Segment Open
-- pv_equiv track=rewrite | github.com/Aparnamohan1312/PascalPacman | extra_credit.py | bfs_pascals_triangle
-- ===== SOURCE A (Python) =====
-- from collections import deque
--
-- def bfs_pascals_triangle(triangle, start, goal):
--     queue = deque([(0, 0, [])])
--
--     while queue:
--         i, j, path = queue.popleft()
--
--         if (i, j) == goal:
--             return path + [(i, j)]
--
--         for dx, dy in [(1, 0), (1, 1)]:
--             new_i, new_j = i + dx, j + dy
--             if 0 <= new_i < len(triangle) and 0 <= new_j < len(triangle[new_i]):
--                 queue.append((new_i, new_j, path + [(i, j)]))
--
--     return None
-- ===== SOURCE B (Python) =====
-- def bfs_pascals_triangle(triangle, start, goal):
--     # Direct construction: the BFS above always returns the lexicographically
--     # first monotone path from (0,0) to goal -- stay in column max(0, gj-(gi-u))
--     # at each level u (down-left as long as possible, then down-right moves).
--     gi, gj = goal
--     if (gi, gj) == (0, 0):
--         return [(0, 0)]
--     if gj < 0 or gj > gi or gi >= len(triangle):
--         return None
--     path = [(0, 0)]
--     for u in range(1, gi + 1):
--         ju = max(0, gj - (gi - u))
--         if ju >= len(triangle[u]):
--             return None
--         path.append((u, ju))
--     return path
-- ===== Notes on version B (the rewrite author's own statement) =====
-- stated objective: faster
-- what changed: A runs a breadth-first search over all monotone paths with no visited set (exponentially many queue entries); B directly constructs the path that BFS returns - the lexicographically first monotone path, which stays in column max(0, gj-(gi-u)) at each level u - after closed-form reachability checks.
import Mathlib
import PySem

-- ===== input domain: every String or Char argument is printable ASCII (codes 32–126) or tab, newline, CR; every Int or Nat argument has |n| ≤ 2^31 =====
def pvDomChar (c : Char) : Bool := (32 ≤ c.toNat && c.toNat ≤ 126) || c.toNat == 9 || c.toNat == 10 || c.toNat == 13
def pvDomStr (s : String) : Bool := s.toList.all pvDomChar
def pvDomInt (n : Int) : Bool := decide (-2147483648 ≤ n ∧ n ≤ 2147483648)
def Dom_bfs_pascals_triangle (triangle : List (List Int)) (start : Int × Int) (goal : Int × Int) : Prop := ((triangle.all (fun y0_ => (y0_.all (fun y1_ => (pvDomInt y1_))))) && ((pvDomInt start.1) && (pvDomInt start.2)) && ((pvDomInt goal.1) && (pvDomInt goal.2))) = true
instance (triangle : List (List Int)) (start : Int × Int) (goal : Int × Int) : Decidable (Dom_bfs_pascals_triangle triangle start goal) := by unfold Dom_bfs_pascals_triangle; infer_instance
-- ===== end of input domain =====

-- B replaces A's exponential no-visited-set BFS by directly constructing the
-- path that BFS returns: the lexicographically first monotone path to the goal
-- (column max(0, gj-(gi-u)) at each level u); objective: faster (O(goal row)).

-- length of row u of the triangle (only consulted after a bounds check, where
-- it is exactly Python's len(triangle[u]))
def pvRowlen (triangle : List (List Int)) (u : Int) : Int :=
  ((triangle.getD u.toNat []).length : Int)

-- ===== PORT A =====
-- the while-queue loop of A; children appended in the order (1,0) then (1,1).
-- The fuel argument is only a totality guard (it dominates the standard
-- 3^(levels-left) queue measure, proved in pvBfs_dec below, so it never runs out).
def bfsLoop (triangle : List (List Int)) (goal : Int × Int) :
    Nat → List (Int × Int × List (Int × Int)) → Option (List (Int × Int))
  | 0, _ => none
  | _ + 1, [] => none
  | fuel + 1, (i, j, path) :: rest =>
    if (i, j) = goal then some (path ++ [(i, j)])
    else
      bfsLoop triangle goal fuel (rest ++
        (if 0 ≤ i + 1 ∧ i + 1 < (triangle.length : Int) ∧ 0 ≤ j ∧ j < pvRowlen triangle (i + 1)
         then [(i + 1, j, path ++ [(i, j)])] else []) ++
        (if 0 ≤ i + 1 ∧ i + 1 < (triangle.length : Int) ∧ 0 ≤ j + 1 ∧ j + 1 < pvRowlen triangle (i + 1)
         then [(i + 1, j + 1, path ++ [(i, j)])] else []))

def bfs_pascals_triangle (triangle : List (List Int)) (start : Int × Int) (goal : Int × Int) : Option (List (Int × Int)) :=
  bfsLoop triangle goal (3 ^ (triangle.length + 1)) [(0, 0, [])]

-- ===== PORT B =====
-- the for-loop of Source B: u runs from 1 to gi, early return None on a short row
def altLoop (triangle : List (List Int)) (gi gj : Int) (u : Int) (acc : List (Int × Int)) : Option (List (Int × Int)) :=
  if gi < u then some acc
  else
    if pvRowlen triangle u ≤ max 0 (gj - (gi - u)) then none
    else altLoop triangle gi gj (u + 1) (acc ++ [(u, max 0 (gj - (gi - u)))])
  termination_by (gi + 1 - u).toNat
  decreasing_by omega

def bfs_pascals_triangle_alt (triangle : List (List Int)) (start : Int × Int) (goal : Int × Int) : Option (List (Int × Int)) :=
  if goal.1 = 0 ∧ goal.2 = 0 then some [((0 : Int), (0 : Int))]
  else if goal.2 < 0 ∨ goal.1 < goal.2 ∨ (triangle.length : Int) ≤ goal.1 then none
  else altLoop triangle goal.1 goal.2 1 [(0, 0)]

-- ===== PRECONDITION & SPEC =====
def Spec_bfs_pascals_triangle (triangle : List (List Int)) (start : Int × Int) (goal : Int × Int) (out : Option (List (Int × Int))) : Prop := out = bfs_pascals_triangle_alt triangle start goal
instance (triangle : List (List Int)) (start : Int × Int) (goal : Int × Int) (out : Option (List (Int × Int))) : Decidable (Spec_bfs_pascals_triangle triangle start goal out) := by unfold Spec_bfs_pascals_triangle; infer_instance

-- ===== CLAIM (what is proved, stated in full; the proofs are below) =====
def Claim_equal_bfs_pascals_triangle : Prop := ∀ (triangle : List (List Int)) (start : Int × Int) (goal : Int × Int), Dom_bfs_pascals_triangle triangle start goal → Spec_bfs_pascals_triangle triangle start goal (bfs_pascals_triangle triangle start goal)

-- ===== LEMMAS AND PROOFS =====


-- level-u row bound check for the tail of a path: rows (i, gl.1] with column max j (gl.2-(gl.1-u))
def pvRowsOk (tri : List (List Int)) (gl : Int × Int) (i j : Int) : Bool :=
  (List.range (gl.1 - i).toNat).all fun (t : Nat) =>
    decide (max j (gl.2 - (gl.1 - (i + 1 + (t : Int)))) < pvRowlen tri (i + 1 + (t : Int)))

-- the BFS frontier node (i,j) can still reach the goal
def pvReach (tri : List (List Int)) (gl : Int × Int) (i j : Int) : Bool :=
  decide ((i, j) = gl) ||
    (decide (i < gl.1) && decide (j ≤ gl.2) && decide (gl.2 - j ≤ gl.1 - i) &&
     decide (gl.1 < (tri.length : Int)) && pvRowsOk tri gl i j)

-- the lexicographically first monotone path from (i,j) to the goal
def pvLex (gl : Int × Int) (i j : Int) : List (Int × Int) :=
  (i, j) :: ((List.range (gl.1 - i).toNat).map fun (t : Nat) =>
    (i + 1 + (t : Int), max j (gl.2 - (gl.1 - (i + 1 + (t : Int))))))

-- "winner" combiner: keep the higher level, ties go to the left (earlier in queue)
def pvComb (a b : Option (Int × List (Int × Int))) : Option (Int × List (Int × Int)) :=
  match a, b with
  | none, b => b
  | a, none => a
  | some (la, oa), some (lb, ob) => if la < lb then some (lb, ob) else some (la, oa)

-- the queue's winner: among reaching nodes, maximal level, earliest in queue
def pvG (tri : List (List Int)) (gl : Int × Int) :
    List (Int × Int × List (Int × Int)) → Option (Int × List (Int × Int))
  | [] => none
  | (i, j, p) :: rest =>
    if pvReach tri gl i j = true then
      pvComb (some (i, p ++ pvLex gl i j)) (pvG tri gl rest)
    else pvG tri gl rest

theorem pvRowsOk_iff (tri : List (List Int)) (gl : Int × Int) (i j : Int) :
    pvRowsOk tri gl i j = true ↔
      ∀ u : Int, i < u → u ≤ gl.1 → max j (gl.2 - (gl.1 - u)) < pvRowlen tri u := by
  unfold pvRowsOk
  rw [List.all_eq_true]
  constructor
  · intro h u hu1 hu2
    have ht : (u - i - 1).toNat < (gl.1 - i).toNat := by omega
    have := h _ (List.mem_range.mpr ht)
    have he : i + 1 + (((u - i - 1).toNat : Nat) : Int) = u := by omega
    rw [he] at this
    exact of_decide_eq_true this
  · intro h t ht
    have ht' := List.mem_range.mp ht
    exact decide_eq_true (h _ (by omega) (by omega))

theorem pvReach_iff (tri : List (List Int)) (gl : Int × Int) (i j : Int) :
    pvReach tri gl i j = true ↔
      ((i, j) = gl ∨ (i < gl.1 ∧ j ≤ gl.2 ∧ gl.2 - j ≤ gl.1 - i ∧ gl.1 < (tri.length : Int) ∧
        ∀ u : Int, i < u → u ≤ gl.1 → max j (gl.2 - (gl.1 - u)) < pvRowlen tri u)) := by
  simp [pvReach, pvRowsOk_iff, Bool.or_eq_true, Bool.and_eq_true, decide_eq_true_eq, and_assoc]

theorem pvReach_le (tri : List (List Int)) (gl : Int × Int) (i j : Int)
    (h : pvReach tri gl i j = true) : i ≤ gl.1 := by
  rcases (pvReach_iff tri gl i j).1 h with h | h
  · rw [Prod.ext_iff] at h; omega
  · omega

theorem pvLex_goal (gl : Int × Int) : pvLex gl gl.1 gl.2 = [(gl.1, gl.2)] := by
  simp [pvLex]

theorem pvLex_step0 (gl : Int × Int) (i j : Int) (hlt : i < gl.1)
    (hj : gl.2 - (gl.1 - (i + 1)) ≤ j) :
    pvLex gl i j = (i, j) :: pvLex gl (i + 1) j := by
  unfold pvLex
  have hn : (gl.1 - i).toNat = (gl.1 - (i + 1)).toNat + 1 := by omega
  rw [hn, List.range_succ_eq_map, List.map_cons, List.map_map]
  congr 1
  simp only [Nat.cast_zero, add_zero]
  rw [max_eq_left hj]
  congr 1
  refine List.map_congr_left fun t ht => ?_
  simp only [Function.comp_apply, Prod.mk.injEq]
  refine ⟨by omega, ?_⟩
  congr 1
  omega

theorem pvLex_step1 (gl : Int × Int) (i j : Int) (hlt : i < gl.1)
    (h0 : gl.2 - j = gl.1 - i) :
    pvLex gl i j = (i, j) :: pvLex gl (i + 1) (j + 1) := by
  unfold pvLex
  have hn : (gl.1 - i).toNat = (gl.1 - (i + 1)).toNat + 1 := by omega
  rw [hn, List.range_succ_eq_map, List.map_cons, List.map_map]
  congr 1
  simp only [Nat.cast_zero, add_zero]
  rw [show gl.2 - (gl.1 - (i + 1)) = j + 1 by omega, max_eq_right (by omega : j ≤ j + 1)]
  congr 1
  refine List.map_congr_left fun t ht => ?_
  have ht' := List.mem_range.mp ht
  simp only [Function.comp_apply, Prod.mk.injEq]
  refine ⟨by omega, ?_⟩
  have hAB : gl.2 - (gl.1 - (i + 1 + ((Nat.succ t : Nat) : Int)))
      = gl.2 - (gl.1 - (i + 1 + 1 + (t : Int))) := by omega
  have hB : j + 1 ≤ gl.2 - (gl.1 - (i + 1 + 1 + (t : Int))) := by omega
  rw [hAB, max_eq_right (by omega : j ≤ gl.2 - (gl.1 - (i + 1 + 1 + (t : Int)))),
    max_eq_right hB]

theorem pvComb_none_right (a : Option (Int × List (Int × Int))) : pvComb a none = a := by
  rcases a with _ | ⟨la, oa⟩ <;> rfl

theorem pvComb_none_left (b : Option (Int × List (Int × Int))) : pvComb none b = b := by
  rcases b with _ | ⟨lb, ob⟩ <;> rfl

theorem pvComb_assoc (a b c : Option (Int × List (Int × Int))) :
    pvComb (pvComb a b) c = pvComb a (pvComb b c) := by
  rcases a with _ | ⟨la, oa⟩
  · simp [pvComb_none_left]
  rcases b with _ | ⟨lb, ob⟩
  · simp [pvComb_none_left, pvComb_none_right]
  rcases c with _ | ⟨lc, oc⟩
  · simp [pvComb_none_right]
  by_cases h1 : la < lb <;> by_cases h2 : lb < lc <;> by_cases h3 : la < lc <;>
    simp [pvComb, h1, h2, h3] <;> first | rfl | (exfalso; omega)

theorem pvG_append (tri : List (List Int)) (gl : Int × Int)
    (xs ys : List (Int × Int × List (Int × Int))) :
    pvG tri gl (xs ++ ys) = pvComb (pvG tri gl xs) (pvG tri gl ys) := by
  induction xs with
  | nil => simp [pvG, pvComb_none_left]
  | cons n xs IH =>
    obtain ⟨i, j, p⟩ := n
    simp only [List.cons_append, pvG]
    rw [IH]
    split
    · rw [pvComb_assoc]
    · rfl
Segment Closed
Return, word for word, the lines of the data above from the line with "intro h t ht" through the line with "theorem pvReach_le (tri", inclusive.

- _Solved problem_:
  · intro h t ht
    have ht' := List.mem_range.mp ht
    exact decide_eq_true (h _ (by omega) (by omega))

theorem pvReach_iff (tri : List (List Int)) (gl : Int × Int) (i j : Int) :
    pvReach tri gl i j = true ↔
      ((i, j) = gl ∨ (i < gl.1 ∧ j ≤ gl.2 ∧ gl.2 - j ≤ gl.1 - i ∧ gl.1 < (tri.length : Int) ∧
        ∀ u : Int, i < u → u ≤ gl.1 → max j (gl.2 - (gl.1 - u)) < pvRowlen tri u)) := by
  simp [pvReach, pvRowsOk_iff, Bool.or_eq_true, Bool.and_eq_true, decide_eq_true_eq, and_assoc]

theorem pvReach_le (tri : List (List Int)) (gl : Int × Int) (i j : Int)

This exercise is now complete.